The Chair Liberal Rob Oliphant

Perfect.

I'm going to suggest that we begin with David Fraser for 10 minutes, and then we'll go to Brian and Andrea. Thank you.

3:05 p.m.

David Fraser Partner, McInnes Cooper, As an Individual

Thank you very much, Mr. Chairman.

Thank you very much to this honourable committee for inviting me to provide my thoughts on this very broad consultation that the committee is undertaking, one that has obviously been influenced and affected by the green paper issued by the Department of Public Safety.

Though I have previously appeared before this committee on behalf of the Canadian Bar Association, particularly its national privacy and access law section, I am here today as an individual. I will not be speaking on behalf of my firm, any associations of which I'm a member, or any of my clients.

For some background, I am a lawyer in private practice with the firm McInnes Cooper, based in Atlantic Canada. I'm also a part-time instructor at Dalhousie law school, where I teach Internet and media law, and law and policy for e-commerce. I've also taught privacy law.

As you might be able to guess, my practice is exclusively devoted to privacy law and Internet law. In that capacity, I regularly provide advice to public sector and private sector clients from across Canada, and actually around the world, on their obligations under Canadian laws. That includes companies that are exclusively in the technology sector, the telecommunications sector, and other sectors. This means I'm often providing advice to my clients on interactions with law enforcement and national security agencies in Canada, where the police and national security authorities are seeking access to my client's customer information and information about others of their stakeholders. I have seen many things that inform the testimony I am about to give.

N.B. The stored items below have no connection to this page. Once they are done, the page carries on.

-- pv_equiv track=rewrite | github.com/simplekile/MonoStudio26 | monostudio/core/department_registry.py | _compute_relative_paths
-- ===== SOURCE A (Python) =====
-- def _compute_relative_paths(mapping: dict[str, dict]) -> tuple[dict[str, str], dict[str, str]]:
--     """
--     Compute full relative path per dept_id for shot and asset (nested: parent/child on disk).
--     Returns (shot_rel: dept_id -> path, asset_rel: dept_id -> path).
--     """
--     shot_rel: dict[str, str] = {}
--     asset_rel: dict[str, str] = {}
--
--     def build_paths(context_key: str) -> None:
--         rel = shot_rel if context_key == "shot" else asset_rel
--         key = "shot_folder" if context_key == "shot" else "asset_folder"
--         ordered: list[str] = []
--         seen: set[str] = set()
--         while len(ordered) < len(mapping):
--             added = False
--             for dept_id, node in mapping.items():
--                 if dept_id in seen:
--                     continue
--                 parent = node.get("parent")
--                 if not parent or parent not in mapping or parent in seen:
--                     ordered.append(dept_id)
--                     seen.add(dept_id)
--                     added = True
--             if not added:
--                 break
--         for dept_id in ordered:
--             node = mapping[dept_id]
--             folder = (node.get(key) or node.get("folder") or dept_id or "").strip()
--             parent = node.get("parent")
--             if not parent or parent not in mapping:
--                 rel[dept_id] = folder
--             else:
--                 parent_path = rel.get(parent) or ""
--                 rel[dept_id] = f"{parent_path}/{folder}" if parent_path else folder
--
--     build_paths("shot")
--     build_paths("asset")
--     return shot_rel, asset_rel
-- ===== SOURCE B (Python) =====
-- def _compute_relative_paths(mapping: dict[str, dict]) -> tuple[dict[str, str], dict[str, str]]:
--     """
--     Compute full relative path per dept_id for shot and asset (nested: parent/child on disk).
--     Returns (shot_rel: dept_id -> path, asset_rel: dept_id -> path).
--     Each dept's path is resolved by a direct recursive walk up its parent chain
--     (None for cyclic ancestry); depts are emitted in mapping order.
--     """
--
--     def build(key: str) -> dict[str, str]:
--         def path(dept_id: str, seen: set[str]) -> str | None:
--             node = mapping[dept_id]
--             folder = (node.get(key) or node.get("folder") or dept_id or "").strip()
--             parent = node.get("parent")
--             if not parent or parent not in mapping:
--                 return folder
--             if parent in seen:
--                 return None  # cyclic ancestry: no path
--             pp = path(parent, seen | {parent})
--             if pp is None:
--                 return None
--             return f"{pp}/{folder}" if pp else folder
--
--         rel: dict[str, str] = {}
--         for dept_id in mapping:
--             p = path(dept_id, {dept_id})
--             if p is not None:
--                 rel[dept_id] = p
--         return rel
--
--     return build("shot_folder"), build("asset_folder")
-- ===== Notes on version B (the rewrite author's own statement) =====
-- stated objective: simpler
-- what changed: A repeatedly rescans the whole dict until a fixpoint to build a parent-before-child order and then folds paths over that order; B resolves each dept's path directly by one recursive walk up its parent chain (with a seen-set for cycles) and emits depts in mapping order; Pre_ excludes mappings where a dept precedes its in-mapping parent, where the output dicts' key insertion order is an accident of A's multi-pass relaxation (the key-to-path pairs still agree as dicts).
import Mathlib
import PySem

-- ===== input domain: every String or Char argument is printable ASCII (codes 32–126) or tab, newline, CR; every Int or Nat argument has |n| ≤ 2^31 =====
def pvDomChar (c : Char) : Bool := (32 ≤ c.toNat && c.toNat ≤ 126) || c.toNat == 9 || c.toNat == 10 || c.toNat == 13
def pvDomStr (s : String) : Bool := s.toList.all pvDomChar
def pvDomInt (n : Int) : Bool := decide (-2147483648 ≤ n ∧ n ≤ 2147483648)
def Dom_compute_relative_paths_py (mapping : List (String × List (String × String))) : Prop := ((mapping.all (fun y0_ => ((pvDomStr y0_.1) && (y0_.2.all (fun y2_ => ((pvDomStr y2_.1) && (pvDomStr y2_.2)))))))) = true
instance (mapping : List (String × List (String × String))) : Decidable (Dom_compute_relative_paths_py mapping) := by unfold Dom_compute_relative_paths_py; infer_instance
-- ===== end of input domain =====

-- B replaces A's repeated whole-dict relaxation passes by one recursive walk up each
-- dept's parent chain (simpler); on the return values only — neither program mutates
-- its argument.

-- ===== PORT A =====
-- `x or y` on strings ("" is falsy)
def pvOrD (o : Option String) (dflt : String) : String :=
  match o with
  | some s => if s = "" then dflt else s
  | none => dflt

-- `(node.get(key) or node.get("folder") or dept_id or "").strip()`  (note `d or ""` = d)
def pvFolder (key dept : String) (node : List (String × String)) : String :=
  PySem.Str.strip (pvOrD (PySem.Dict.get? (PySem.Dict.mk node) key)
    (pvOrD (PySem.Dict.get? (PySem.Dict.mk node) "folder") dept))

-- `node.get("parent")`
def pvParent (node : List (String × String)) : Option String :=
  PySem.Dict.get? (PySem.Dict.mk node) "parent"

-- `not parent or parent not in mapping`
def pvNoParent (mapping : List (String × List (String × String))) (node : List (String × String)) : Bool :=
  match pvParent node with
  | none => true
  | some p => p == "" || !(PySem.Dict.contains (PySem.Dict.mk mapping) p)

-- body of A's `for dept_id, node in mapping.items():` inside the while loop
def pvPassStep (mapping : List (String × List (String × String)))
    (st : List String × PySem.Set String × Bool) (pr : String × List (String × String)) :
    List String × PySem.Set String × Bool :=
  let (ordered, seen, added) := st
  if PySem.Set.contains seen pr.1 then (ordered, seen, added)
  else
    let elig : Bool :=
      match pvParent pr.2 with
      | none => true
      | some p => p == "" || !(PySem.Dict.contains (PySem.Dict.mk mapping) p) || PySem.Set.contains seen p
    if elig then (ordered ++ [pr.1], PySem.Set.add seen pr.1, true) else (ordered, seen, added)

-- A's `while len(ordered) < len(mapping): ...` (fuel mapping.length + 1 is enough: every
-- iteration that recurses appended at least one element, so the fuel never runs out first)
def pvLoopA (mapping : List (String × List (String × String))) :
    Nat → List String → PySem.Set String → List String
  | 0, ordered, _ => ordered
  | fuel + 1, ordered, seen =>
    if ordered.length < mapping.length then
      let st := mapping.foldl (pvPassStep mapping) (ordered, seen, false)
      if st.2.2 then pvLoopA mapping fuel st.1 st.2.1 else st.1
    else ordered

-- body of A's `for dept_id in ordered:`
def pvRelStep (mapping : List (String × List (String × String))) (key : String)
    (rel : PySem.Dict String String) (dept : String) : PySem.Dict String String :=
  match PySem.Dict.get? (PySem.Dict.mk mapping) dept with
  | none => rel  -- unreachable: every ordered id is a key of mapping
  | some node =>
    let folder := pvFolder key dept node
    if pvNoParent mapping node then rel.insert dept folder
    else
      let pp := pvOrD (rel.get? ((pvParent node).getD "")) ""
      rel.insert dept (if pp = "" then folder else pp ++ "/" ++ folder)

-- A's `build_paths` (the two context keys only differ in the folder key used)
def pvBuildA (mapping : List (String × List (String × String))) (key : String) :
    List (String × String) :=
  let ordered := pvLoopA mapping (mapping.length + 1) [] PySem.Set.empty
  (ordered.foldl (pvRelStep mapping key) PySem.Dict.empty).items

def compute_relative_paths_py (mapping : List (String × List (String × String))) :
    (List (String × String)) × (List (String × String)) :=
  (pvBuildA mapping "shot_folder", pvBuildA mapping "asset_folder")

-- ===== PORT B =====
-- B's recursive `path(dept_id, seen)` (fuel mapping.length + 1 is enough: `seen` gains a
-- new key of the mapping at every recursive call)
def pvPathB (mapping : List (String × List (String × String))) (key : String) :
    Nat → String → PySem.Set String → Option String
  | 0, _, _ => none
  | fuel + 1, dept, seen =>
    match PySem.Dict.get? (PySem.Dict.mk mapping) dept with
    | none => none  -- unreachable: dept is always a key of mapping
    | some node =>
      let folder := pvFolder key dept node
      if pvNoParent mapping node then some folder
      else
        let p := (pvParent node).getD ""
        if PySem.Set.contains seen p then none
        else
          match pvPathB mapping key fuel p (PySem.Set.union seen (PySem.Set.add PySem.Set.empty p)) with
          | none => none
          | some pp => some (if pp = "" then folder else pp ++ "/" ++ folder)

-- B's `build`: `for dept_id in mapping:` inserting the resolvable paths
def pvBuildB (mapping : List (String × List (String × String))) (key : String) :
    List (String × String) :=
  (mapping.foldl (fun rel pr =>
    match pvPathB mapping key (mapping.length + 1) pr.1 (PySem.Set.add PySem.Set.empty pr.1) with
    | none => rel
    | some p => rel.insert pr.1 p) PySem.Dict.empty).items

def compute_relative_paths_py_alt (mapping : List (String × List (String × String))) :
    (List (String × String)) × (List (String × String)) :=
  (pvBuildB mapping "shot_folder", pvBuildB mapping "asset_folder")

-- ===== PRECONDITION & SPEC =====
-- Pre_ excludes (a) association lists with a duplicated dept id or a duplicated key inside
-- a node (a Python dict has no duplicate keys, so such lists correspond to no dict input)
-- and (b) mappings where a dept precedes its in-mapping parent: there the output dicts'
-- key insertion order is an accident of A's multi-pass relaxation (the key→path pairs
-- still agree as dicts).
def Pre_compute_relative_paths_py (mapping : List (String × List (String × String))) : Prop :=
  (mapping.map Prod.fst).Nodup ∧ (∀ pr ∈ mapping, (pr.2.map Prod.fst).Nodup) ∧
  ∀ i, (hi : i < mapping.length) → ∀ p ∈ (pvParent (mapping[i].2)).toList,
    p = "" ∨ p ∉ mapping.map Prod.fst ∨ (mapping.map Prod.fst).idxOf p < i
instance (mapping : List (String × List (String × String))) :
    Decidable (Pre_compute_relative_paths_py mapping) := by
  unfold Pre_compute_relative_paths_py; infer_instance

def pvWitness_compute_relative_paths_py : List (String × List (String × String)) :=
  [("art", [("parent", ""), ("folder", " art ")]),
   ("anim", [("parent", "art"), ("shot_folder", "anim")])]

def Spec_compute_relative_paths_py (mapping : List (String × List (String × String)))
    (out : (List (String × String)) × (List (String × String))) : Prop :=
  out = compute_relative_paths_py_alt mapping
instance (mapping : List (String × List (String × String)))
    (out : (List (String × String)) × (List (String × String))) :
    Decidable (Spec_compute_relative_paths_py mapping out) := by
  unfold Spec_compute_relative_paths_py; infer_instance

In my personal capacity, I am a strong proponent of a free and democratic Canada that is founded on the rule of law and rooted in our constitutional traditions. I am not associated with any political party, and I feel free to speak my mind on matters such as these from my heart, and hopefully informed by some serious, informed reflection.

I have some mixed feelings about where we are today. The current government campaigned and was elected on a platform that advanced scaling back Bill C-51, the Anti-terrorism Act. I would have hoped we'd be discussing a piece of legislation that would be doing that rather than continuing the long-standing discussion that I expect will extend into the next year.

The information-sharing and disruption powers that the act contains have now become the status quo. We've heard testimony from others, and you've certainly heard it reported in the media, that these powers are being used. We are told they are working, but since we're dealing with the RCMP, CSIS, and CSE, we're not being given any real information about how they are being used. We're being kept in the dark, as usual.

That brings me to my first point. Our national security apparatus in Canada needs effective, accountable oversight. I think Bill C-22 is critical. Our system of government is a parliamentary one, in which Parliament makes the laws that set the limits under which the national security agencies operate. Parliament cannot do this job if it has blinkers on or if it's only given access to unclassified information, and in that case even information that only those agencies deem to be appropriate for Parliament to see. A committee of parliamentarians should have unfettered access to all information it deems relevant to carry out this critical job.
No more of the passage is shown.